Rather, the signs dealt with beating America, or beating American "imperialism." They also dealt with grape boycotts, with housing problems and with lost-and-found items like puppies and transistors. One afternoon in midweek a trim Oriental girl stood on one of the malls before a concerned group and asked everyone to join in the protest to "rehire Charles," apparently a cafeteria worker who had been fired. And numerous signs were displayed calling for a lunch-in in behalf of the same distressed individual. In fact, The Los Angeles Times quoted a student member of the UCLA rally committee as admitting, while the game drew closer, that "people don't care about going to the Rose Bowl as much as they care about Asian movements."
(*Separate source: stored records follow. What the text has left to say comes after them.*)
-- pv_equiv track=rewrite | github.com/mitch-codes/alx-higher_level_programming | 0x01-python-if_else_loops_functions/9-print_last_digit.py | print_last_digit
-- ===== SOURCE A (Python) =====
-- def print_last_digit(number):
--     mynumber = number
--     length = len(str(mynumber))
--     if mynumber < 0:
--         mynumber = mynumber * -1
--     for i in range(length - 1):
--         mynumber = mynumber % 10
--     return mynumber
-- ===== SOURCE B (Python) =====
-- def print_last_digit(number):
--     return abs(number) % 10
-- ===== Notes on version B (the rewrite author's own statement) =====
-- stated objective: simpler
-- what changed: Replaced the string-length digit count and the repeated modulus loop by a single closed-form absolute-value modulus expression.
import Mathlib
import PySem

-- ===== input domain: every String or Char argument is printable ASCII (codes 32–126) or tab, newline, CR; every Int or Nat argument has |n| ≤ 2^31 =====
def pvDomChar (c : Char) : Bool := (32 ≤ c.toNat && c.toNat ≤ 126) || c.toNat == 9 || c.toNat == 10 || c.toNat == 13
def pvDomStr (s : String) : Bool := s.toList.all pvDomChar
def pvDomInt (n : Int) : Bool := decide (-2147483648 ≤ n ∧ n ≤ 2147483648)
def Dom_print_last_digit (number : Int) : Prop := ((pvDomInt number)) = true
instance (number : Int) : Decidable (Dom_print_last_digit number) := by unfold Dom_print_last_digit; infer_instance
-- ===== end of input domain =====

-- B replaces A's str()/len() digit count and repeated %-10 loop by the closed form abs(number) % 10 (simpler).

-- ===== PORT A =====
def print_last_digit (number : Int) : Int :=
  let mynumber := number
  let length : Int := (PySem.Int.toChars mynumber).length
  let mynumber := if mynumber < 0 then mynumber * -1 else mynumber
  (PySem.List.pyRange 0 (length - 1) 1).foldl (fun acc _ => PySem.Int.mod acc 10) mynumber

-- ===== PORT B =====
def print_last_digit_alt (number : Int) : Int :=
  PySem.Int.mod |number| 10

-- ===== PRECONDITION & SPEC =====
def Spec_print_last_digit (number : Int) (out : Int) : Prop := out = print_last_digit_alt number
instance (number : Int) (out : Int) : Decidable (Spec_print_last_digit number out) := by unfold Spec_print_last_digit; infer_instance

-- ===== CLAIM (what is proved, stated in full; the proofs are below) =====
def Claim_equal_print_last_digit : Prop := ∀ (number : Int), Dom_print_last_digit number → Spec_print_last_digit number (print_last_digit number)

-- ===== LEMMAS AND PROOFS =====

-- Nat.toDigitsCore never shrinks its accumulator.
theorem toDigitsCore_len_mono (f : Nat) : ∀ (n : Nat) (acc : List Char),
    acc.length ≤ (Nat.toDigitsCore 10 f n acc).length := by
  induction f with
  | zero => intro n acc; simp [Nat.toDigitsCore]
  | succ f ih =>
    intro n acc
    simp only [Nat.toDigitsCore]
    split
    · simp
    · exact le_trans (by simp) (ih (n / 10) ((n % 10).digitChar :: acc))

-- With positive fuel, toDigitsCore adds at least one character.
theorem toDigitsCore_len_pos (f : Nat) (n : Nat) (acc : List Char) (hf : 0 < f) :
    acc.length + 1 ≤ (Nat.toDigitsCore 10 f n acc).length := by
  cases f with
  | zero => omega
  | succ f =>
    simp only [Nat.toDigitsCore]
    split
    · simp
    · exact le_trans (by simp) (toDigitsCore_len_mono f (n / 10) ((n % 10).digitChar :: acc))

theorem toDigits_len_pos (n : Nat) : 1 ≤ (Nat.toDigits 10 n).length :=
  toDigitsCore_len_pos (n + 1) n [] (Nat.succ_pos n)

-- One unfolding step of toDigitsCore at positive fuel.
theorem toDigitsCore_succ (f n : Nat) (acc : List Char) :
    Nat.toDigitsCore 10 (f + 1) n acc =
      if n / 10 = 0 then (n % 10).digitChar :: acc
      else Nat.toDigitsCore 10 f (n / 10) ((n % 10).digitChar :: acc) := rfl

-- A number ≥ 10 prints with at least two digits.
theorem toDigits_len_ge_two (n : Nat) (h : 10 ≤ n) : 2 ≤ (Nat.toDigits 10 n).length := by
  unfold Nat.toDigits
  rw [toDigitsCore_succ n n [], if_neg (by omega : ¬ n / 10 = 0)]
  simpa using toDigitsCore_len_pos n (n / 10) [(n % 10).digitChar] (by omega)

-- Folding `% 10` over any list fixes a value already in [0, 10).
theorem foldl_mod_ten_fixed (l : List Int) (m : Int) (h0 : 0 ≤ m) (h10 : m < 10) :
    l.foldl (fun acc _ => PySem.Int.mod acc 10) m = m := by
  induction l with
  | nil => rfl
  | cons x xs ih =>
    have hm : PySem.Int.mod m 10 = m := by
      rw [PySem.Int.mod_eq_emod_of_pos (by omega)]
      exact Int.emod_eq_of_lt h0 h10
    simp only [List.foldl_cons]
    rw [hm]
    exact ih

-- A's loop result when it runs at least once: m % 10.
theorem foldl_mod_ten_of_pos (k : Int) (m : Int) (_hm : 0 ≤ m) (hk : 1 ≤ k) :
    (PySem.List.pyRange 0 k 1).foldl (fun acc _ => PySem.Int.mod acc 10) m
      = PySem.Int.mod m 10 := by
  rw [PySem.List.pyRange_one_cons (by omega)]
  simp only [List.foldl_cons]
  exact foldl_mod_ten_fixed _ _ (PySem.Int.mod_nonneg _ (by omega))
    (PySem.Int.mod_lt _ (by omega))

-- ===== VERDICT (by name: the statement is the Claim_ definition above) =====
theorem print_last_digit_spec : Claim_equal_print_last_digit := by
  intro number _
  unfold Spec_print_last_digit print_last_digit print_last_digit_alt
  simp only []
  by_cases hneg : number < 0
  · -- '-' sign plus at least one digit: the loop runs ≥ 1 times
    have hd := toDigits_len_pos number.natAbs
    have hlen : (2 : Int) ≤ (PySem.Int.toChars number).length := by
      simp only [PySem.Int.toChars, if_pos hneg, List.length_cons]
      exact_mod_cast Nat.succ_le_succ hd
    have habs : number * -1 = |number| := by rw [abs_of_neg hneg]; ring
    rw [if_pos hneg, habs, foldl_mod_ten_of_pos _ _ (abs_nonneg number) (by omega)]
  · rw [if_neg hneg]
    have hpos : 0 ≤ number := by omega
    have habs : |number| = number := abs_of_nonneg hpos
    by_cases hsm : number < 10
    · -- single digit: the loop leaves the value unchanged, and % 10 is the identity on it
      rw [foldl_mod_ten_fixed _ _ hpos hsm, habs,
        PySem.Int.mod_eq_emod_of_pos (by omega), Int.emod_eq_of_lt hpos hsm]
    · -- at least two digits: the loop runs ≥ 1 times
      have hd := toDigits_len_ge_two number.toNat (by omega)
      have hlen : (2 : Int) ≤ (PySem.Int.toChars number).length := by
        simp only [PySem.Int.toChars, if_neg hneg]
        exact_mod_cast hd
      rw [foldl_mod_ten_of_pos _ _ hpos (by omega), habs]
It was slightly different around USC. Some thoughtful protectors had draped cellophane around the statue of Tommy Trojan in case UCLA pranksters tried to dump blue and gold paint on it, as they had on occasions in the past. Except for a table on a corner by the athletic building where some kids were selling peace buttons, and except for a mall where several students knelt down and painted slogans like EXPAND THE MIND, all was tranquil and looked like campuses used to look. Collections of magnificently beautiful coeds strolled along toward classes, and all sorts of near-Katherine Rosses pedaled around on bicycles.

No one who cared in the least about fresh air and exercise and who had a ticket was about to miss the big game, however. It is a ritual as much as anything, like Texas-Oklahoma or Army-Navy. And after all, this time both teams were undefeated for the first time since 1952. It did not have the added importance of Who's No. 1? and the Heisman Trophy as it did two years ago in what has become cherished as the O.J. Simpson-Gary Beban game. But it had the old question of whether USC's John McKay has UCLA's Tommy Prothro's number, or vice versa, and the new question of precisely how good the two teams were, being unbeaten but practically forgotten in terms of national prestige.

This, of course, was the situation on Friday. By noon Saturday, after everyone had watched TV and seen Michigan do that unbelievable thing to Woody Hayes and Ohio State, the Trojans and Bruins had even more incentive. Suddenly everybody was back in the race for No. 1.

The gates to the coliseum had opened at 9 a.m. so the students from both schools could enter and begin what has become one of the longest and most colorful days in sport. They bring food and drink, they bring music, and they turn the coliseum into perhaps the world's largest open-air discotheque. This time they listened to Ohio State take the 10-count on the radio and they let out howls between dancing and beverages and needling one another across the field.

When the game started, UCLA looked like it might lay as big a claim to No. 1 as any other undefeated team. Dennis Dummit rolled the Bruins 75 yards in eight plays for a touchdown which came on Greg Jones' pass to George Farmer, a surprise halfback-to-wingback flip which Prothro ordered on third-and-one. The play covered 41 yards and caught the Wild Bunch snoozing for one of only two times. The other time came when Dummit hit Brad Lyman with a 57-yarder there at the last, the play which set up his go-ahead scoring pass to Gwen Cooper from the USC seven.

In between all of this, however, the game belonged to the Wild Bunch. They kept the Bruins back in their own end of the field, and it seemed they would never get out. The Wild Bunch would pound Dummit and then help him up, and End Charlie Weaver would say, "Come on, get up so we can hit you again." Weaver explained, "We hoped to discourage him somewhat. And I think we did. By the middle of the third quarter I thought he began to panic. He'd drop back and start looking for us instead of his receivers, and he'd get rid of it before he wanted to."

Actually, everyone should have known the Trojans would find a way. On Friday the Bruins had an ex-student named Raquel Welch at a pep rally, but on Saturday the Trojans had Anthony Quinn and Bill Cosby on their bench. And guys can beat girls at football any old time.